The key to this idea is how to ensure that the ugly numbers in the array are sorted in order. We suppose there are already several ugly numbers in the array, and there are arrays after sorting. Let's record the largest ugly number as M. Now let's generate the next ugly number, which must be the result of multiplying the previous ugly number by 2, 3, or 5. First, we should multiply each ugly number by 2. When multiplied by 2, several results are smaller than or equal to M. Since we generate them in order, the values smaller than or equal to m must already be in the array, so we don't need to consider them again; we will get several results larger than m, but we only need the first result larger than m, because we want the ugly number to be generated in ascending order, and we will discuss other larger results later. The result of multiplying the first one by 2 with a value greater than m is marked as M2. Similarly, we multiply every ugly number by 3 and 5 to get the first result m3 and M5 larger than M. The next ugly number should be the least among the three numbers M2, M3, and M5.

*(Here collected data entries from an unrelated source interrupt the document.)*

-- the shared KMP step: from the longest p-prefix suffix k of W, sliding down the border
-- chain and extending by one character computes the longest p-prefix suffix of W ++ [x]
lemma kmp_step_core (p W : List Int) (x : Int) (k N : Nat) (ok : Nat → Bool)
    (hk : k ≤ p.length) (hN : N ≤ p.length)
    (hsuf : p.take k <:+ W)
    (hmax : ∀ j, j < N → j ≤ p.length → p.take j <:+ W → j ≤ k)
    (hok : ∀ j, j ≤ k → (ok j = true ↔ (j < p.length ∧ p.getD j 0 = x)))
    (hON : ∀ j, j ≤ k → ok j = true → j + 1 ≤ N) :
    (if ok (Nat.findGreatest (fun j => ok j = true ∧ p.take j <:+ p.take k) k) = true
     then Nat.findGreatest (fun j => ok j = true ∧ p.take j <:+ p.take k) k + 1
     else Nat.findGreatest (fun j => ok j = true ∧ p.take j <:+ p.take k) k) =
      Nat.findGreatest (fun j => p.take j <:+ W ++ [x]) N := by
  set r := Nat.findGreatest (fun j => ok j = true ∧ p.take j <:+ p.take k) k with hrdef
  have hrk : r ≤ k := Nat.findGreatest_le _
  have hrP : r ≠ 0 → (ok r = true ∧ p.take r <:+ p.take k) := by
    intro h0
    exact ((Nat.findGreatest_eq_iff (P := fun j => ok j = true ∧ p.take j <:+ p.take k)
      (k := k) (m := r)).1 rfl).2.1 h0
  have hbridge : ∀ j, j ≤ k → p.take j <:+ W → p.take j <:+ p.take k := by
    intro j hj hs
    exact suffix_of_suffix_length_le hs hsuf (by
      rw [length_take_eq (by omega), length_take_eq hk]; exact hj)
  have hrW : p.take r <:+ W := by
    rcases Nat.eq_zero_or_pos r with h | h
    · simp [h]
    · exact ((hrP (by omega)).2).trans hsuf
  by_cases hokr : ok r = true
  · rw [if_pos hokr]
    have hrlen : r < p.length := ((hok r hrk).1 hokr).1
    have hrx : p.getD r 0 = x := ((hok r hrk).1 hokr).2
    symm
    rw [Nat.findGreatest_eq_iff]
    refine ⟨hON r hrk hokr, fun _ => ?_, ?_⟩
    · exact (take_succ_suffix_append hrlen).2 ⟨hrW, hrx⟩
    · intro j hj1 hj2 hs
      have hj0 : 0 < j := by omega
      have hl : j - 1 < p.length := by omega
      have hj' : j - 1 + 1 = j := by omega
      rw [← hj'] at hs
      have hext := (take_succ_suffix_append hl).1 hs
      have hlk : j - 1 ≤ k := hmax (j-1) (by omega) (by omega) hext.1
      have hokl : ok (j-1) = true := (hok (j-1) hlk).2 ⟨hl, hext.2⟩
      have hler : j - 1 ≤ r := by
        by_contra hc
        exact Nat.findGreatest_is_greatest (lt_of_not_ge hc) hlk
          ⟨hokl, hbridge _ hlk hext.1⟩
      omega
  · rw [if_neg hokr]
    have hr0 : r = 0 := by
      by_contra h0
      exact hokr (hrP h0).1
    rw [hr0]
    symm
    rw [Nat.findGreatest_eq_zero_iff]
    intro j hj0 hjN hs
    have hl : j - 1 < p.length := by omega
    have hj' : j - 1 + 1 = j := by omega
    rw [← hj'] at hs
    have hext := (take_succ_suffix_append hl).1 hs
    have hlk : j - 1 ≤ k := hmax (j-1) (by omega) (by omega) hext.1
    have hokl : ok (j-1) = true := (hok (j-1) hlk).2 ⟨hl, hext.2⟩
    have hler : j - 1 ≤ r := by
      by_contra hc
      exact Nat.findGreatest_is_greatest (lt_of_not_ge hc) hlk
        ⟨hokl, hbridge _ hlk hext.1⟩
    have hj1 : j - 1 = 0 := by omega
    rw [hj1] at hokl
    rw [hr0] at hokr
    exact hokr hokl

-- one automaton step advances the longest-overlap invariant
lemma scanStepB_spec (p : List Int) (pi : List Nat)
    (hpi : ∀ j, j < p.length → pi.getD j 0 = BordP p (j+1))
    (w : List Int) (x : Int) :
    scanStepB p pi (KofP p w) x = KofP p (w ++ [x]) := by
  have hk : KofP p w ≤ p.length := kofP_le p w
  simp only [scanStepB]
  rw [fallB_eq p pi _ (KofP p w) (KofP p w) le_rfl hk (fun j hj => hpi j (by omega))]
  have hcore := kmp_step_core p w x (KofP p w) p.length
    (fun j => decide (j < p.length) && (x == p.getD j 0)) hk le_rfl
    (kofP_suffix p w)
    (fun j hj1 hj2 hs => kofP_greatest hj2 hs)
    (fun j hj => by
      rw [Bool.and_eq_true, decide_eq_true_eq, beq_iff_eq]
      exact ⟨fun h => ⟨h.1, h.2.symm⟩, fun h => ⟨h.1, h.2.symm⟩⟩)
    (fun j hj hok => by rw [Bool.and_eq_true, decide_eq_true_eq] at hok; omega)
  rw [KofP]
  exact hcore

In the previous analysis, we mentioned that multiplying each existing ugly number by 2, 3, and 5 is actually not required, because the existing ugly number exists in the array in order. For multiplied by 2, there must be an ugly number T2, and the result of multiplying each ugly number before it by 2 will be smaller than the largest ugly number, the result of multiplying every ugly number after it by 2 is too large. We only need to write down the location of the ugly number, and update the T2. For multiplied by 3 and 5, there is the same T3 and T5.

With these analyses, we can easily write the following code:

int GetUglyNumber_Solution2(int index)
{
    if(index <= 0) return 0;

    int *pUglyNumbers = new int[index];
    pUglyNumbers[0] = 1;
    int nextUglyIndex = 1;

    int *pMultiply2 = pUglyNumbers;
    int *pMultiply3 = pUglyNumbers;
    int *pMultiply5 = pUglyNumbers;

    while(nextUglyIndex < index)
    {
        int min = Min(*pMultiply2 * 2, *pMultiply3 * 3, *pMultiply5 * 5);
        pUglyNumbers[nextUglyIndex] = min;
        while(*pMultiply2 * 2 <= pUglyNumbers[nextUglyIndex])
            ++pMultiply2;
        while(*pMultiply3 * 3 <= pUglyNumbers[nextUglyIndex])
            ++pMultiply3;
        while(*pMultiply5 * 5 <= pUglyNumbers[nextUglyIndex])
            ++pMultiply5;
        ++nextUglyIndex;
    }

    int ugly = pUglyNumbers[nextUglyIndex - 1];
    delete[] pUglyNumbers;
    return ugly;
}

int Min(int number1, int number2, int number3)
{
    int min = (number1 < number2) ? number1 : number2;
    min = (min < number3) ? min : number3;
    return min;
}

Compared with the first approach, this algorithm does not need to perform any calculations on non-ugly integers, so the time complexity is much lower. Interested readers can calculate the running time of the getuglynumber_solution1 (1500) and getuglynumber_solution2 (1500) functions respectively. Of course, we also need to point out that the second algorithm needs an array and requires additional memory to store the generated ugly number. The first algorithm does not have such memory overhead.